-- pv_equiv track=rewrite | github.com/Aniruddha-Deb/COL100 | a4/ltest.py | lsum
-- ===== SOURCE A (Python) =====
-- import math
--
-- def lsum(k):
--     sum = 0
--     for i in range(1,k):
--         found = False
--         for j in range(0,int(math.sqrt(i)+1)):
--             if found:
--                 break
--             for k in range(j,int(math.sqrt(i)+1)):
--                 if j**2 + k**2 == i:
--                     sum += 1
--                     found = True
--                     break
--     return sum
-- ===== SOURCE B (Python) =====
-- import math
--
-- def lsum(k):
--     if k <= 1:
--         return 0
--     marks = [False] * k
--     for j in range(math.isqrt(k - 1) + 1):
--         for c in range(j, math.isqrt(k - 1 - j * j) + 1):
--             marks[j * j + c * c] = True
--     return sum(marks[1:])
-- ===== Notes on version B (the rewrite author's own statement) =====
-- stated objective: faster
-- what changed: Replaces the per-i triple nested search (for each i in [1,k) scan all pairs j<=c up to sqrt(i)) by a single sieve that marks j*j+c*c in a boolean array for all pairs with j*j+c*c < k and counts the marks in [1,k).
import Mathlib
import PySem

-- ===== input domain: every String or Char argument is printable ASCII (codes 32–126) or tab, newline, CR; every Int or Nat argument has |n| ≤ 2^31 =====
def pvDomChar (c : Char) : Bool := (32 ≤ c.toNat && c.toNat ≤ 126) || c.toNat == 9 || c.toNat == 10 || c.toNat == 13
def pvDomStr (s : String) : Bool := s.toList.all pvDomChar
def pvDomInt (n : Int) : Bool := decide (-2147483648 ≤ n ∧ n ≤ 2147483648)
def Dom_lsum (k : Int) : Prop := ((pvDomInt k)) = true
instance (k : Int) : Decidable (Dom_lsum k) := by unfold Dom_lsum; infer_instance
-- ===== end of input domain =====

-- B replaces A's per-i O(sqrt(i)) pair search by a single sieve marking j*j+c*c < k
-- in a boolean array and counting the marks (objective: faster, O(k) vs O(k^1.5)).

-- ===== PORT A =====
-- innermost loop 'for k in range(j, int(sqrt(i)+1)): if j**2+k**2 == i: sum += 1; found = True; break'
-- (python's int(math.sqrt(i)+1) is ported as Int.sqrt i + 1, exact for the 0 ≤ i ≤ 2^31 of the domain)
def lsumInner (i j : Int) (cs : List Int) (sum : Int) (found : Bool) : Int × Bool :=
  match cs with
  | [] => (sum, found)
  | c :: rest =>
    if j * j + c * c = i then (sum + 1, true)
    else lsumInner i j rest sum found

-- middle loop 'for j in range(0, int(sqrt(i)+1)): if found: break; <inner loop>'
def lsumMid (i r : Int) (js : List Int) (sum : Int) (found : Bool) : Int × Bool :=
  match js with
  | [] => (sum, found)
  | j :: rest =>
    if found then (sum, found)
    else
      let p := lsumInner i j (PySem.List.pyRange j r 1) sum found
      lsumMid i r rest p.1 p.2

def lsum (k : Int) : Int :=
  (PySem.List.pyRange 1 k 1).foldl
    (fun sum i => (lsumMid i (Int.sqrt i + 1) (PySem.List.pyRange 0 (Int.sqrt i + 1) 1) sum false).1)
    0

-- ===== PORT B =====
-- inner loop 'for c in range(j, isqrt(k-1-j*j)+1): marks[j*j+c*c] = True'
-- (the index j*j+c*c is nonnegative and < k wherever B writes, so .toNat set is exact)
def pvMarkRow (marks : List Bool) (j : Int) (cs : List Int) : List Bool :=
  match cs with
  | [] => marks
  | c :: rest => pvMarkRow (marks.set (j * j + c * c).toNat true) j rest

-- outer loop 'for j in range(isqrt(k-1)+1): <inner loop>'
def pvSieve (marks : List Bool) (k : Int) (js : List Int) : List Bool :=
  match js with
  | [] => marks
  | j :: rest =>
      pvSieve (pvMarkRow marks j (PySem.List.pyRange j (Int.sqrt (k - 1 - j * j) + 1) 1)) k rest

-- 'sum(marks[1:])' = number of True entries after index 0 (ported as drop 1 / countP)
def lsum_alt (k : Int) : Int :=
  if k ≤ 1 then 0
  else
    (((pvSieve (List.replicate k.toNat false) k
        (PySem.List.pyRange 0 (Int.sqrt (k - 1) + 1) 1)).drop 1).countP (fun b => b) : Int)

-- ===== PRECONDITION & SPEC =====
def Spec_lsum (k : Int) (out : Int) : Prop := out = lsum_alt k
instance (k : Int) (out : Int) : Decidable (Spec_lsum k out) := by unfold Spec_lsum; infer_instance

-- ===== CLAIM (what is proved, stated in full; the proofs are below) =====
def Claim_equal_lsum : Prop := ∀ (k : Int), Dom_lsum k → Spec_lsum k (lsum k)

-- ===== LEMMAS AND PROOFS =====

-- the mathematical predicate both programs test: i is a sum of two squares j² + c², 0 ≤ j ≤ c
def pvP (i : Int) : Prop := ∃ j c : Int, 0 ≤ j ∧ j ≤ c ∧ j * j + c * c = i

-- A's per-i test, as an `any` over the two scanned ranges
def pvFA (i : Int) : Bool :=
  (PySem.List.pyRange 0 (Int.sqrt i + 1) 1).any fun j =>
    (PySem.List.pyRange j (Int.sqrt i + 1) 1).any fun c => decide (j * j + c * c = i)

-- B's per-index mark condition, as an `any` over the sieve's two ranges
def pvFB (k i : Int) : Bool :=
  (PySem.List.pyRange 0 (Int.sqrt (k - 1) + 1) 1).any fun j =>
    (PySem.List.pyRange j (Int.sqrt (k - 1 - j * j) + 1) 1).any fun c =>
      decide (j * j + c * c = i)

theorem pv_le_sqrt {c i : Int} (hc : 0 ≤ c) (hi : 0 ≤ i) :
    c ≤ Int.sqrt i ↔ c * c ≤ i := by
  have h1 : c ≤ Int.sqrt i ↔ c.toNat ≤ Nat.sqrt i.toNat := by
    rw [show Int.sqrt i = ((Nat.sqrt i.toNat : ℕ) : ℤ) from rfl]
    omega
  rw [h1, Nat.le_sqrt]
  have h2 : (c.toNat : Int) = c := Int.toNat_of_nonneg hc
  have h3 : (i.toNat : Int) = i := Int.toNat_of_nonneg hi
  constructor <;> intro h
  · have := (Nat.cast_le (α := ℤ)).mpr h
    push_cast at this
    rw [h2, h3] at this
    exact this
  · apply (Nat.cast_le (α := ℤ)).mp
    push_cast
    rw [h2, h3]
    exact h

theorem pvFA_iff (i : Int) (hi : 0 ≤ i) : pvFA i = true ↔ pvP i := by
  unfold pvFA
  rw [List.any_eq_true]
  constructor
  · rintro ⟨j, hj, hc⟩
    rw [List.any_eq_true] at hc
    obtain ⟨c, hcm, hEq⟩ := hc
    rw [PySem.List.mem_pyRange_one] at hj hcm
    exact ⟨j, c, hj.1, hcm.1, of_decide_eq_true hEq⟩
  · rintro ⟨j, c, hj0, hjc, he⟩
    have hc0 : 0 ≤ c := le_trans hj0 hjc
    have hcc : c * c ≤ i := by nlinarith [mul_self_nonneg j]
    have hcs : c ≤ Int.sqrt i := (pv_le_sqrt hc0 hi).mpr hcc
    refine ⟨j, ?_, ?_⟩
    · rw [PySem.List.mem_pyRange_one]; exact ⟨hj0, by omega⟩
    · rw [List.any_eq_true]
      exact ⟨c, by rw [PySem.List.mem_pyRange_one]; exact ⟨hjc, by omega⟩,
        decide_eq_true he⟩

theorem pvFB_iff (k i : Int) (hi : 0 ≤ i) (hik : i < k) : pvFB k i = true ↔ pvP i := by
  unfold pvFB
  rw [List.any_eq_true]
  constructor
  · rintro ⟨j, hj, hc⟩
    rw [List.any_eq_true] at hc
    obtain ⟨c, hcm, hEq⟩ := hc
    rw [PySem.List.mem_pyRange_one] at hj hcm
    exact ⟨j, c, hj.1, hcm.1, of_decide_eq_true hEq⟩
  · rintro ⟨j, c, hj0, hjc, he⟩
    have hc0 : 0 ≤ c := le_trans hj0 hjc
    have hk1 : 0 ≤ k - 1 := by nlinarith
    have hjj : j * j ≤ k - 1 := by nlinarith
    have hjs : j ≤ Int.sqrt (k - 1) := (pv_le_sqrt hj0 hk1).mpr hjj
    have hcc : c * c ≤ k - 1 - j * j := by nlinarith
    have hcs : c ≤ Int.sqrt (k - 1 - j * j) :=
      (pv_le_sqrt hc0 (by nlinarith)).mpr hcc
    refine ⟨j, ?_, ?_⟩
    · rw [PySem.List.mem_pyRange_one]; exact ⟨hj0, by omega⟩
    · rw [List.any_eq_true]
      exact ⟨c, by rw [PySem.List.mem_pyRange_one]; exact ⟨hjc, by omega⟩,
        decide_eq_true he⟩

-- ---- A-side loop characterisation ----

theorem lsumInner_eq (i j : Int) (cs : List Int) (s : Int) :
    lsumInner i j cs s false =
      if cs.any (fun c => decide (j * j + c * c = i)) then (s + 1, true) else (s, false) := by
  induction cs with
  | nil => simp [lsumInner]
  | cons c rest ih =>
    by_cases h : j * j + c * c = i
    · simp [lsumInner, h]
    · simp [lsumInner, h, ih]

theorem lsumMid_found (i r : Int) (js : List Int) (s : Int) :
    lsumMid i r js s true = (s, true) := by
  cases js with
  | nil => rfl
  | cons j rest => simp [lsumMid]

theorem lsumMid_eq (i r : Int) (js : List Int) (s : Int) :
    (lsumMid i r js s false).1 =
      if js.any (fun j => (PySem.List.pyRange j r 1).any fun c => decide (j * j + c * c = i))
      then s + 1 else s := by
  induction js generalizing s with
  | nil => simp [lsumMid]
  | cons j rest ih =>
    rcases Bool.eq_false_or_eq_true
        ((PySem.List.pyRange j r 1).any fun c => decide (j * j + c * c = i)) with h | h
    · have e1 : lsumMid i r (j :: rest) s false = lsumMid i r rest (s + 1) true := by
        simp [lsumMid, lsumInner_eq, h]
      rw [e1, lsumMid_found, List.any_cons, h, Bool.true_or]
      simp
    · have e1 : lsumMid i r (j :: rest) s false = lsumMid i r rest s false := by
        simp [lsumMid, lsumInner_eq, h]
      rw [e1, ih, List.any_cons, h, Bool.false_or]

theorem pv_foldl_body (l : List Int) (s : Int) :
    l.foldl (fun sum i =>
        (lsumMid i (Int.sqrt i + 1) (PySem.List.pyRange 0 (Int.sqrt i + 1) 1) sum false).1) s
      = s + (l.countP pvFA : Int) := by
  induction l generalizing s with
  | nil => simp
  | cons x xs ih =>
    rw [List.foldl_cons, lsumMid_eq, List.countP_cons]
    rw [show ((PySem.List.pyRange 0 (Int.sqrt x + 1) 1).any fun j =>
        (PySem.List.pyRange j (Int.sqrt x + 1) 1).any fun c => decide (j * j + c * c = x))
        = pvFA x from rfl]
    by_cases h : pvFA x = true
    · rw [if_pos h, if_pos h, ih]
      push_cast
      ring
    · rw [if_neg h, if_neg h, ih]
      simp

theorem lsum_eq_countP (k : Int) :
    lsum k = ((PySem.List.pyRange 1 k 1).countP pvFA : Int) := by
  unfold lsum
  rw [pv_foldl_body]
  simp

-- ---- B-side sieve characterisation ----

theorem pvMarkRow_length (m : List Bool) (j : Int) (cs : List Int) :
    (pvMarkRow m j cs).length = m.length := by
  induction cs generalizing m with
  | nil => rfl
  | cons c rest ih => simp [pvMarkRow, ih]

theorem pvSieve_length (m : List Bool) (k : Int) (js : List Int) :
    (pvSieve m k js).length = m.length := by
  induction js generalizing m with
  | nil => rfl
  | cons j rest ih => simp [pvSieve, ih, pvMarkRow_length]

theorem pvMarkRow_get (m : List Bool) (j : Int) (cs : List Int) (n : Nat) (hn : n < m.length) :
    (pvMarkRow m j cs)[n]'(by rw [pvMarkRow_length]; exact hn) =
      (m[n] || cs.any (fun c => decide (j * j + c * c = (n : Int)))) := by
  induction cs generalizing m hn with
  | nil => simp [pvMarkRow]
  | cons c rest ih =>
    have hn' : n < (m.set (j * j + c * c).toNat true).length := by simpa using hn
    have step := ih (m.set (j * j + c * c).toNat true) hn'
    have hpos : 0 ≤ j * j + c * c := by nlinarith [mul_self_nonneg j, mul_self_nonneg c]
    have hidx : ((j * j + c * c).toNat = n) ↔ (j * j + c * c = (n : Int)) := by omega
    simp only [pvMarkRow]
    rw [step, List.getElem_set]
    by_cases h : j * j + c * c = (n : Int)
    · rw [if_pos (hidx.mpr h)]
      simp [h]
    · rw [if_neg (fun hc => h (hidx.mp hc))]
      simp [h]

theorem pvSieve_get (m : List Bool) (k : Int) (js : List Int) (n : Nat) (hn : n < m.length) :
    (pvSieve m k js)[n]'(by rw [pvSieve_length]; exact hn) =
      (m[n] || js.any (fun j =>
        (PySem.List.pyRange j (Int.sqrt (k - 1 - j * j) + 1) 1).any
          (fun c => decide (j * j + c * c = (n : Int))))) := by
  induction js generalizing m hn with
  | nil => simp [pvSieve]
  | cons j rest ih =>
    have hn' : n < (pvMarkRow m j (PySem.List.pyRange j (Int.sqrt (k - 1 - j * j) + 1) 1)).length := by
      rw [pvMarkRow_length]; exact hn
    have step := ih (pvMarkRow m j (PySem.List.pyRange j (Int.sqrt (k - 1 - j * j) + 1) 1)) hn'
    simp only [pvSieve]
    rw [step, pvMarkRow_get m j _ n hn]
    simp [Bool.or_assoc]

theorem pvSieve_eq_map (k : Int) :
    pvSieve (List.replicate k.toNat false) k (PySem.List.pyRange 0 (Int.sqrt (k - 1) + 1) 1)
      = (List.range k.toNat).map (fun n : Nat => pvFB k (n : Int)) := by
  apply List.ext_getElem
  · simp [pvSieve_length]
  · intro n h1 h2
    have hn : n < (List.replicate k.toNat false).length := by
      simpa [pvSieve_length] using h1
    rw [pvSieve_get (List.replicate k.toNat false) k _ n hn, List.getElem_map,
      List.getElem_range]
    simp [pvFB]

-- ===== VERDICT (by name: the statement is the Claim_ definition above) =====
theorem lsum_spec : Claim_equal_lsum := by
  intro k _
  unfold Spec_lsum lsum_alt
  by_cases hk : k ≤ 1
  · rw [if_pos hk, lsum_eq_countP, PySem.List.pyRange_one_eq_nil hk]
    rfl
  · rw [if_neg hk]
    rw [not_le] at hk
    rw [lsum_eq_countP, pvSieve_eq_map]
    have hm : (k - 1).toNat + 1 = k.toNat := by omega
    rw [← hm, List.range_succ_eq_map]
    simp only [List.map_cons, List.map_map, List.drop_one, List.tail_cons, List.countP_map]
    rw [PySem.List.pyRange_one, List.countP_map]
    congr 1
    apply List.countP_congr
    intro n hn
    rw [List.mem_range] at hn
    simp only [Function.comp_apply]
    have h0 : (0 : Int) ≤ 1 + (n : Int) := by positivity
    have hlt : 1 + (n : Int) < k := by omega
    have e : ((Nat.succ n : Nat) : Int) = 1 + (n : Int) := by push_cast; ring
    rw [e]
    exact (pvFA_iff _ h0).trans ((pvFB_iff k _ h0 hlt).symm)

────────

#### WHAT TO WORK ON
Return each line of the listing that holds the string "import".

#### RESULT FOR THIS TASK
-- import math
-- import math
import Mathlib
import PySem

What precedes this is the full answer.